Dataset entries:

-.-.-

-- pv_equiv track=rewrite | github.com/benny-lo/network-modeling-Fall2023 | Assignment2/task1.py | toggle_edge
-- ===== SOURCE A (Python) =====
-- def toggle_edge(edge_list, edge):
--     if edge[0] == edge[1]:
--         return edge_list
--     if edge in edge_list:
--         popped_edge_list = [x for x in edge_list if x != edge]
--         return popped_edge_list
--     else:
--         return edge_list + [edge]
-- ===== SOURCE B (Python) =====
-- def toggle_edge(edge_list, edge):
--     if edge[0] == edge[1]:
--         return edge_list
--     c = edge_list.count(edge)
--     if c == 0:
--         return edge_list + [edge]
--     res = list(edge_list)
--     for _ in range(c):
--         res.remove(edge)
--     return res
-- ===== Notes on version B (the rewrite author's own statement) =====
-- stated objective: alternative
-- what changed: Replaces A's membership test plus filtering comprehension with counting the edge's occurrences and deleting them one at a time with repeated list.remove on a copy; the absent case appends as before.
import Mathlib
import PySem

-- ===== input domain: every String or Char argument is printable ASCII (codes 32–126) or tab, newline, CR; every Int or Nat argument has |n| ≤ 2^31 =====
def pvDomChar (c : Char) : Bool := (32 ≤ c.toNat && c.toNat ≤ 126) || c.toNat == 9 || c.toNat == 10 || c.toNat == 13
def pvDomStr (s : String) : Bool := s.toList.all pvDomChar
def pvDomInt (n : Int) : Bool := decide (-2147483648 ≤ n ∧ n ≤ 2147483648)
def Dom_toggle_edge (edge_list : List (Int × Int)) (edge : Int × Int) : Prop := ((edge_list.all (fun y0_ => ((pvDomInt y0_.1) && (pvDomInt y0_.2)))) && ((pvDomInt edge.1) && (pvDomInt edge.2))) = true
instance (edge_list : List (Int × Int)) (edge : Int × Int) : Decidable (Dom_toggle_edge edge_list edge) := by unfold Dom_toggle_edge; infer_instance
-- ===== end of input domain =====

-- B replaces A's membership test + filtering comprehension with count + repeated list.remove
-- on a copy (deletion of each occurrence in turn); alternative mechanism, same result.

-- ===== PORT A =====
def toggle_edge (edge_list : List (Int × Int)) (edge : Int × Int) : List (Int × Int) :=
  if edge.1 = edge.2 then edge_list
  else if edge ∈ edge_list then
    edge_list.filter (fun x => x ≠ edge)
  else
    edge_list ++ [edge]

-- ===== PORT B =====
-- the loop 'for _ in range(n): res.remove(edge)';  res.remove never raises here because
-- B only runs it n = count times (the '.getD r' branch is unreachable on such calls).
def pvRemoveN (e : Int × Int) : Nat → List (Int × Int) → List (Int × Int)
  | 0, r => r
  | n + 1, r => pvRemoveN e n ((PySem.List.remove? r e).getD r)

def toggle_edge_alt (edge_list : List (Int × Int)) (edge : Int × Int) : List (Int × Int) :=
  if edge.1 = edge.2 then edge_list
  else
    let c := PySem.List.count edge_list edge
    if c = 0 then edge_list ++ [edge]
    else pvRemoveN edge c edge_list

-- ===== PRECONDITION & SPEC =====
def Spec_toggle_edge (edge_list : List (Int × Int)) (edge : Int × Int) (out : List (Int × Int)) : Prop := out = toggle_edge_alt edge_list edge
instance (edge_list : List (Int × Int)) (edge : Int × Int) (out : List (Int × Int)) : Decidable (Spec_toggle_edge edge_list edge out) := by unfold Spec_toggle_edge; infer_instance

-- ===== CLAIM (what is proved, stated in full; the proofs are below) =====
def Claim_equal_toggle_edge : Prop := ∀ (edge_list : List (Int × Int)) (edge : Int × Int), Dom_toggle_edge edge_list edge → Spec_toggle_edge edge_list edge (toggle_edge edge_list edge)

-- ===== LEMMAS AND PROOFS =====

-- removing the first occurrence 'count' times removes exactly all occurrences
theorem pvRemoveN_head (e a : Int × Int) (h : a ≠ e) :
    ∀ (m : Nat) (u : List (Int × Int)), m ≤ u.count e →
      pvRemoveN e m (a :: u) = a :: pvRemoveN e m u := by
  intro m
  induction m with
  | zero => intro u _; rfl
  | succ k ihk =>
    intro u hcnt
    have hmem : e ∈ u := by
      by_contra hno
      simp [List.count_eq_zero.mpr hno] at hcnt
    have hw := PySem.List.remove?_eq_some_erase u e hmem
    have hwcnt : k ≤ (u.erase e).count e := by
      have h2 : (u.erase e).count e = u.count e - 1 :=
        List.count_erase_self (a := e) (l := u)
      omega
    simp only [pvRemoveN, PySem.List.remove?_cons_of_ne _ h, hw, Option.map_some,
      Option.getD_some]
    exact ihk (u.erase e) hwcnt

theorem pvRemoveN_count (e : Int × Int) : ∀ l : List (Int × Int),
    pvRemoveN e (l.count e) l = l.filter (fun x => x ≠ e) := by
  intro l
  induction l with
  | nil => simp [pvRemoveN]
  | cons a t ih =>
    by_cases h : a = e
    · subst h
      simp [List.count_cons_self, pvRemoveN, PySem.List.remove?_cons_self, ih]
    · rw [List.count_cons_of_ne h]
      by_cases hm : e ∈ t
      · have hw := PySem.List.remove?_eq_some_erase t e hm
        have hc1 : (t.erase e).count e = t.count e - 1 :=
          List.count_erase_self (a := e) (l := t)
        have hcpos : t.count e ≠ 0 := by
          simpa [List.count_eq_zero] using hm
        obtain ⟨n, hn⟩ := Nat.exists_eq_succ_of_ne_zero hcpos
        rw [hn]
        have hrem : PySem.List.remove? (a :: t) e = some (a :: t.erase e) := by
          rw [PySem.List.remove?_cons_of_ne t h, hw]; rfl
        have h1 : pvRemoveN e (n + 1) (a :: t)
            = pvRemoveN e n ((PySem.List.remove? (a :: t) e).getD (a :: t)) := rfl
        rw [h1, hrem, Option.getD_some]
        rw [pvRemoveN_head e a h n (t.erase e) (by omega)]
        have hiht : pvRemoveN e n (t.erase e) = t.filter (fun x => x ≠ e) := by
          have h2 : pvRemoveN e (n + 1) t
              = pvRemoveN e n ((PySem.List.remove? t e).getD t) := rfl
          rw [hn, h2, hw, Option.getD_some] at ih
          exact ih
        rw [hiht]
        simp [h]
      · have hc0 : t.count e = 0 := List.count_eq_zero.mpr hm
        rw [hc0]
        show (a :: t) = (a :: t).filter (fun x => x ≠ e)
        refine (List.filter_eq_self.mpr ?_).symm
        intro x hx
        simp only [List.mem_cons] at hx
        rcases hx with rfl | hx
        · simpa using h
        · simp only [ne_eq, decide_eq_true_eq]
          rintro rfl; exact hm hx

-- ===== VERDICT =====
theorem toggle_edge_spec : Claim_equal_toggle_edge := by
  intro el e _
  unfold Spec_toggle_edge toggle_edge toggle_edge_alt
  by_cases h1 : e.1 = e.2
  · simp [h1]
  · simp only [h1, if_false]
    by_cases hm : e ∈ el
    · have hc : ¬ List.count e el = 0 := by
        simpa [List.count_eq_zero] using hm
      simp only [hm, if_true, PySem.List.count_eq, hc, if_false]
      exact (pvRemoveN_count e el).symm
    · have hc : List.count e el = 0 := List.count_eq_zero.mpr hm
      simp [hm, PySem.List.count_eq, hc]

-.-.-

## Task brief
Start with the line above that contains "intro u hcnt" and end with the line that contains "exact ihk (u.erase e) hwcnt". Write out those lines exactly, and only those.

## Written answer
    intro u hcnt
    have hmem : e ∈ u := by
      by_contra hno
      simp [List.count_eq_zero.mpr hno] at hcnt
    have hw := PySem.List.remove?_eq_some_erase u e hmem
    have hwcnt : k ≤ (u.erase e).count e := by
      have h2 : (u.erase e).count e = u.count e - 1 :=
        List.count_erase_self (a := e) (l := u)
      omega
    simp only [pvRemoveN, PySem.List.remove?_cons_of_ne _ h, hw, Option.map_some,
      Option.getD_some]
    exact ihk (u.erase e) hwcnt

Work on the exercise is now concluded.